Terrible, terrible film. I expected more, and McTiernan let me down. A convoluted Agatha-Christie-in-cammo mystery, with disgraced DEA agent John Travolta brought in to investigate deaths on a Ranger training exercise in Panama with the clock ticking away and that Scieftologist who played Phoebe from Friends’ thick brother doing a very odd accent and Sam Jackson barely in it and, um, some other people doing, well, stuff. Did I mention it’s terrible?
Hitler: Rise Of Evil
Okay, so technically a mini-series, but at two parts it’s basically an extended TVM split into a pair of episodes. Both engaging and ridiculous; simultaneously compelling and contemptible. An American actor (Stockard Channing) plays an Austrian character (Adolf’s mum) with an English accents; meanwhile, an Englishman (Robert Glenister) playing a German (Anton Drexler) adopts some kind of a Brooklyn-style American twang. Go figure.
Anyway, Robert Carlyle does at least give the Corporal a fair go, trying to capture his drive and his mania, his incomprehensible ideology and his growing charisma whilst upper class and bourgeois rightists convince themselves they have him on a leash. Direction by Christian Duguay is, you know, by no means incompetent.
Fairly pedestrian documentary about the reputed sole assassin of JFK, which flags up lots of peculiar details in the life of Lee Harvey Oswald, but never convincingly nails down anything other than ‘this is a bit peculiar’.
The Devil’s Double
Underpowered ‘true story’ (i.e. not in any way verified) affair, about an Iraqi army officer sequestered to be a doppelgänger for psychopathic presidential son Uday Hussein, with Dominic Cooper in the lead, directed by Lee Tamahori.
Interesting enough documentary about three different sets of weed smugglers in 70s/80s Florida.
Not exactly thrilling thriller about a pair of LA cops investigating the murder of a woman at a Japanese corporate party. Sean Connery, Wesley Snipes and Harvey Keitel each have their qualities, but throw their three different acting styles together and it’s a mess. Not Philip Kaufman’s finest two hours.

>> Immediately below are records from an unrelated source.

-- pv_equiv track=rewrite | github.com/shawkridge/athena | src/athena/skills/executor.py | _split_generic_params
-- ===== SOURCE A (Python) =====
-- def _split_generic_params(params_str: str, split_all: bool = False) -> list[str]:
--     """Split generic type parameters, respecting nested brackets.
--
--     Examples:
--         'str, int' → ['str', 'int']
--         'List[str], Dict[str,int]' → ['List[str]', 'Dict[str,int]']
--     """
--     params = []
--     current = []
--     depth = 0
--
--     for char in params_str:
--         if char in "[{(":
--             depth += 1
--             current.append(char)
--         elif char in "]})":
--             depth -= 1
--             current.append(char)
--         elif char == "," and depth == 0:
--             param = "".join(current).strip()
--             if param:
--                 params.append(param)
--             current = []
--         else:
--             current.append(char)
--
--     if current:
--         param = "".join(current).strip()
--         if param:
--             params.append(param)
--
--     return params
-- ===== SOURCE B (Python) =====
-- def _split_generic_params(params_str: str, split_all: bool = False) -> list[str]:
--     # Pass 1: record indices of commas at bracket depth 0.
--     cuts = []
--     depth = 0
--     for i, ch in enumerate(params_str):
--         if ch in "[{(":
--             depth += 1
--         elif ch in "]})":
--             depth -= 1
--         elif ch == "," and depth == 0:
--             cuts.append(i)
--     # Pass 2: slice between successive cut points, strip, drop empties.
--     params = []
--     start = 0
--     for cut in cuts + [len(params_str)]:
--         piece = params_str[start:cut].strip()
--         if piece:
--             params.append(piece)
--         start = cut + 1
--     return params
-- ===== Notes on version B (the rewrite author's own statement) =====
-- stated objective: alternative
-- what changed: Replaces A's per-character buffer accumulation with a two-phase cut-point scheme: one depth-tracking pass records the indices of top-level commas, then a second phase slices the string between successive cut points, stripping and dropping empty pieces.
import Mathlib
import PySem

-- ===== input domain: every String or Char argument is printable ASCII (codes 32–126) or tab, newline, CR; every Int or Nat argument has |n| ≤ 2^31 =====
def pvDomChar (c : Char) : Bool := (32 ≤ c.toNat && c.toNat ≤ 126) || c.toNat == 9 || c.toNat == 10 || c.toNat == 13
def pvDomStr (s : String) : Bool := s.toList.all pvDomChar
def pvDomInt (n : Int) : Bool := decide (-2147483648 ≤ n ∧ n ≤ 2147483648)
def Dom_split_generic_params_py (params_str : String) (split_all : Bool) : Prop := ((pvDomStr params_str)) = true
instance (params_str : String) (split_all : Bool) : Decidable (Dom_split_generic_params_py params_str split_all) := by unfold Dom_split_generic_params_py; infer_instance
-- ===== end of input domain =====

-- B replaces A's per-character buffer accumulation with a two-phase cut-point scheme
-- (record top-level comma indices, then slice/strip/filter); alternative decomposition, same cost.


-- ===== PORT A =====
-- A's single loop: state (params, current buffer, depth); at a top-level comma, strip the
-- buffer, append if non-empty, reset; at the end, flush a non-empty buffer the same way.
def pvA_loop : List Char → List String → List Char → Int → List String
  | [], params, current, _ =>
      if current ≠ [] then
        let param := PySem.Chars.strip current
        if param ≠ [] then params ++ [String.ofList param] else params
      else params
  | c :: rest, params, current, depth =>
      if c = '[' ∨ c = '{' ∨ c = '(' then
        pvA_loop rest params (current ++ [c]) (depth + 1)
      else if c = ']' ∨ c = '}' ∨ c = ')' then
        pvA_loop rest params (current ++ [c]) (depth - 1)
      else if c = ',' ∧ depth = 0 then
        let param := PySem.Chars.strip current
        pvA_loop rest (if param ≠ [] then params ++ [String.ofList param] else params) [] depth
      else
        pvA_loop rest params (current ++ [c]) depth

def split_generic_params_py (params_str : String) (split_all : Bool) : List String :=
  pvA_loop params_str.toList [] [] 0

-- ===== PORT B =====
-- Pass 1 of Source B: indices of commas at depth 0 (i is the enumerate index).
def pvB_cuts : List Char → Int → Nat → List Nat
  | [], _, _ => []
  | c :: rest, depth, i =>
      if c = '[' ∨ c = '{' ∨ c = '(' then pvB_cuts rest (depth + 1) (i + 1)
      else if c = ']' ∨ c = '}' ∨ c = ')' then pvB_cuts rest (depth - 1) (i + 1)
      else if c = ',' ∧ depth = 0 then i :: pvB_cuts rest depth (i + 1)
      else pvB_cuts rest depth (i + 1)

-- Pass 2 of Source B: for each boundary, slice params_str[start:cut], strip, keep if non-empty.
def pvB_emit (s : List Char) : List Nat → Nat → List String → List String
  | [], _, params => params
  | cut :: more, start, params =>
      let piece := PySem.Chars.strip (PySem.List.slice s (some (start : Int)) (some (cut : Int)))
      pvB_emit s more (cut + 1) (if piece ≠ [] then params ++ [String.ofList piece] else params)

def split_generic_params_py_alt (params_str : String) (split_all : Bool) : List String :=
  let s := params_str.toList
  pvB_emit s (pvB_cuts s 0 0 ++ [s.length]) 0 []

-- ===== PRECONDITION & SPEC =====
def Spec_split_generic_params_py (params_str : String) (split_all : Bool) (out : List String) : Prop := out = split_generic_params_py_alt params_str split_all
instance (params_str : String) (split_all : Bool) (out : List String) : Decidable (Spec_split_generic_params_py params_str split_all out) := by unfold Spec_split_generic_params_py; infer_instance

-- ===== CLAIM (what is proved, stated in full; the proofs are below) =====
def Claim_equal_split_generic_params_py : Prop := ∀ (params_str : String) (split_all : Bool), Dom_split_generic_params_py params_str split_all → Spec_split_generic_params_py params_str split_all (split_generic_params_py params_str split_all)

-- ===== LEMMAS AND PROOFS =====

-- Common semantic skeleton: (head segment, later segments) split at top-level commas.
def pvSegs : List Char → Int → List Char × List (List Char)
  | [], _ => ([], [])
  | c :: rest, d =>
      if c = '[' ∨ c = '{' ∨ c = '(' then
        let r := pvSegs rest (d + 1); (c :: r.1, r.2)
      else if c = ']' ∨ c = '}' ∨ c = ')' then
        let r := pvSegs rest (d - 1); (c :: r.1, r.2)
      else if c = ',' ∧ d = 0 then
        let r := pvSegs rest d; ([], r.1 :: r.2)
      else
        let r := pvSegs rest d; (c :: r.1, r.2)

-- strip each segment, keep the non-empty ones.
def pvF : List (List Char) → List String
  | [] => []
  | seg :: rest =>
      let p := PySem.Chars.strip seg
      if p ≠ [] then String.ofList p :: pvF rest else pvF rest

lemma pvF_cons (seg : List Char) (rest : List (List Char)) :
    pvF (seg :: rest) = (if PySem.Chars.strip seg ≠ [] then [String.ofList (PySem.Chars.strip seg)] else []) ++ pvF rest := by
  simp only [pvF]; split_ifs <;> simp

lemma pvA_loop_eq (cs : List Char) : ∀ (ps : List String) (cur : List Char) (d : Int),
    pvA_loop cs ps cur d = ps ++ pvF ((cur ++ (pvSegs cs d).1) :: (pvSegs cs d).2) := by
  induction cs with
  | nil =>
      intro ps cur d
      simp only [pvA_loop, pvSegs, List.append_nil, pvF]
      by_cases h : cur = []
      · subst h
        have hs : PySem.Chars.strip ([] : List Char) = [] := rfl
        simp [hs]
      · simp only [h, ne_eq, not_false_eq_true, if_true]
        split_ifs <;> simp
  | cons c rest ih =>
      intro ps cur d
      simp only [pvA_loop, pvSegs]
      by_cases h1 : c = '[' ∨ c = '{' ∨ c = '('
      · simp only [if_pos h1]; rw [ih]; simp [List.append_assoc]
      · by_cases h2 : c = ']' ∨ c = '}' ∨ c = ')'
        · simp only [if_neg h1, if_pos h2]; rw [ih]; simp [List.append_assoc]
        · by_cases h3 : c = ',' ∧ d = 0
          · simp only [if_neg h1, if_neg h2, if_pos h3]
            rw [ih]
            simp only [pvF_cons, List.nil_append, List.append_nil]
            split_ifs <;> simp_all
          · simp only [if_neg h1, if_neg h2, if_neg h3]
            rw [ih]; simp [List.append_assoc]

lemma pvSlice_nil (s : List Char) (i : Nat) :
    PySem.List.slice s (some (i : Int)) (some (i : Int)) = [] := by
  rw [PySem.List.slice_natCast]; simp

lemma pvSlice_snoc (s : List Char) (p0 i : Nat) (c : Char) (rest : List Char)
    (h : s.drop i = c :: rest) (hp : p0 ≤ i) :
    PySem.List.slice s (some (p0 : Int)) (some ((i + 1 : Nat) : Int)) =
      PySem.List.slice s (some (p0 : Int)) (some (i : Int)) ++ [c] := by
  rw [PySem.List.slice_natCast, PySem.List.slice_natCast]
  have h1 : i + 1 - p0 = (i - p0) + 1 := by omega
  have h3 : s[i]? = some c := by
    have h0 : (s.drop i)[0]? = s[i + 0]? := List.getElem?_drop
    rw [h] at h0
    simpa using h0.symm
  have h2 : (s.drop p0)[i - p0]? = some c := by
    rw [List.getElem?_drop, show p0 + (i - p0) = i by omega, h3]
  rw [h1, List.take_add_one, h2]
  simp

lemma pvSlice_full (s : List Char) (p0 i : Nat) (h : s.drop i = []) (hp : p0 ≤ i) :
    PySem.List.slice s (some (p0 : Int)) (some (s.length : Int)) =
      PySem.List.slice s (some (p0 : Int)) (some (i : Int)) := by
  rw [PySem.List.slice_natCast, PySem.List.slice_natCast]
  have hlen : s.length ≤ i := by
    by_contra hle
    have hne : s.drop i ≠ [] := by
      intro hnil
      have hl : (s.drop i).length = s.length - i := List.length_drop
      rw [hnil] at hl
      simp at hl
      omega
    exact hne h
  have hd : (s.drop p0).length = s.length - p0 := List.length_drop
  rw [List.take_of_length_le (by omega), List.take_of_length_le (by omega)]

lemma pvB_emit_eq (cs : List Char) (s : List Char) : ∀ (i : Nat) (d : Int) (ps : List String) (p0 : Nat),
    s.drop i = cs → p0 ≤ i →
    pvB_emit s (pvB_cuts cs d i ++ [s.length]) p0 ps =
      ps ++ pvF ((PySem.List.slice s (some (p0 : Int)) (some (i : Int)) ++ (pvSegs cs d).1) :: (pvSegs cs d).2) := by
  induction cs with
  | nil =>
      intro i d ps p0 h hp
      simp only [pvB_cuts, pvSegs, List.nil_append, pvB_emit, List.append_nil, pvF]
      rw [pvSlice_full s p0 i h hp]
      split_ifs <;> simp_all
  | cons c rest ih =>
      intro i d ps p0 h hp
      have hdrop : s.drop (i + 1) = rest := by
        have h0 := congrArg (List.drop 1) h
        simpa [List.drop_drop] using h0
      simp only [pvB_cuts, pvSegs]
      split_ifs with h1 h2 h3
      · rw [ih (i + 1) (d + 1) ps p0 hdrop (by omega), pvSlice_snoc s p0 i c rest h hp]
        simp [List.append_assoc]
      · rw [ih (i + 1) (d - 1) ps p0 hdrop (by omega), pvSlice_snoc s p0 i c rest h hp]
        simp [List.append_assoc]
      · simp only [List.cons_append, pvB_emit]
        rw [ih (i + 1) d _ (i + 1) hdrop (by omega), pvSlice_nil s (i + 1)]
        simp only [pvF_cons, List.append_nil, List.nil_append]
        split_ifs <;> simp_all
      · rw [ih (i + 1) d ps p0 hdrop (by omega), pvSlice_snoc s p0 i c rest h hp]
        simp [List.append_assoc]

-- ===== VERDICT (by name: the statement is the Claim_ definition above) =====
theorem split_generic_params_py_spec : Claim_equal_split_generic_params_py := by
  intro params_str split_all _
  unfold Spec_split_generic_params_py split_generic_params_py split_generic_params_py_alt
  rw [pvA_loop_eq, pvB_emit_eq params_str.toList params_str.toList 0 0 [] 0 (by simp) (le_refl 0),
      pvSlice_nil]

Excellent Steven Soderbergh joint about an ex-military private contractor (Gina Carano) trying to figure out who has stitched her up and why. Great cast includes Channing Tatum, Ewan McGregor, Antonio Banderas, Michael Fassbender, Michael Douglas, Bill Paxton and Matthieu Kassovitz. Sublimely choreographed action, impressionistic editing, lots of diegetic sound, a genre plot but one which isn’t spooned to the audience, and innovative use of less familiar locations – a real joy.
Pain & Gain
Possibly the only Michael Bay film I will ever unequivocally enjoy – three muscly bozos get high on self-actualising seminar guru bullshit, coke and steroids, and decide that the best way to make their fortune is by kidnapping rich clients and torturing them until they sign over their shit. Great central performances from Marky Mark, The Rock and Anthony Mackie from The Hurt Locker, impeccable support from Tony Shalhoub as the world’s most unlikeable victim, plus Ed Harris, Rebel Wilson, Rob Corddry, Michael Rispoli etc. And some really great visuals (e.g. Requiem For A Dream-style chest rigs, ultra-slomo and worm-eye view shots for chase scenes).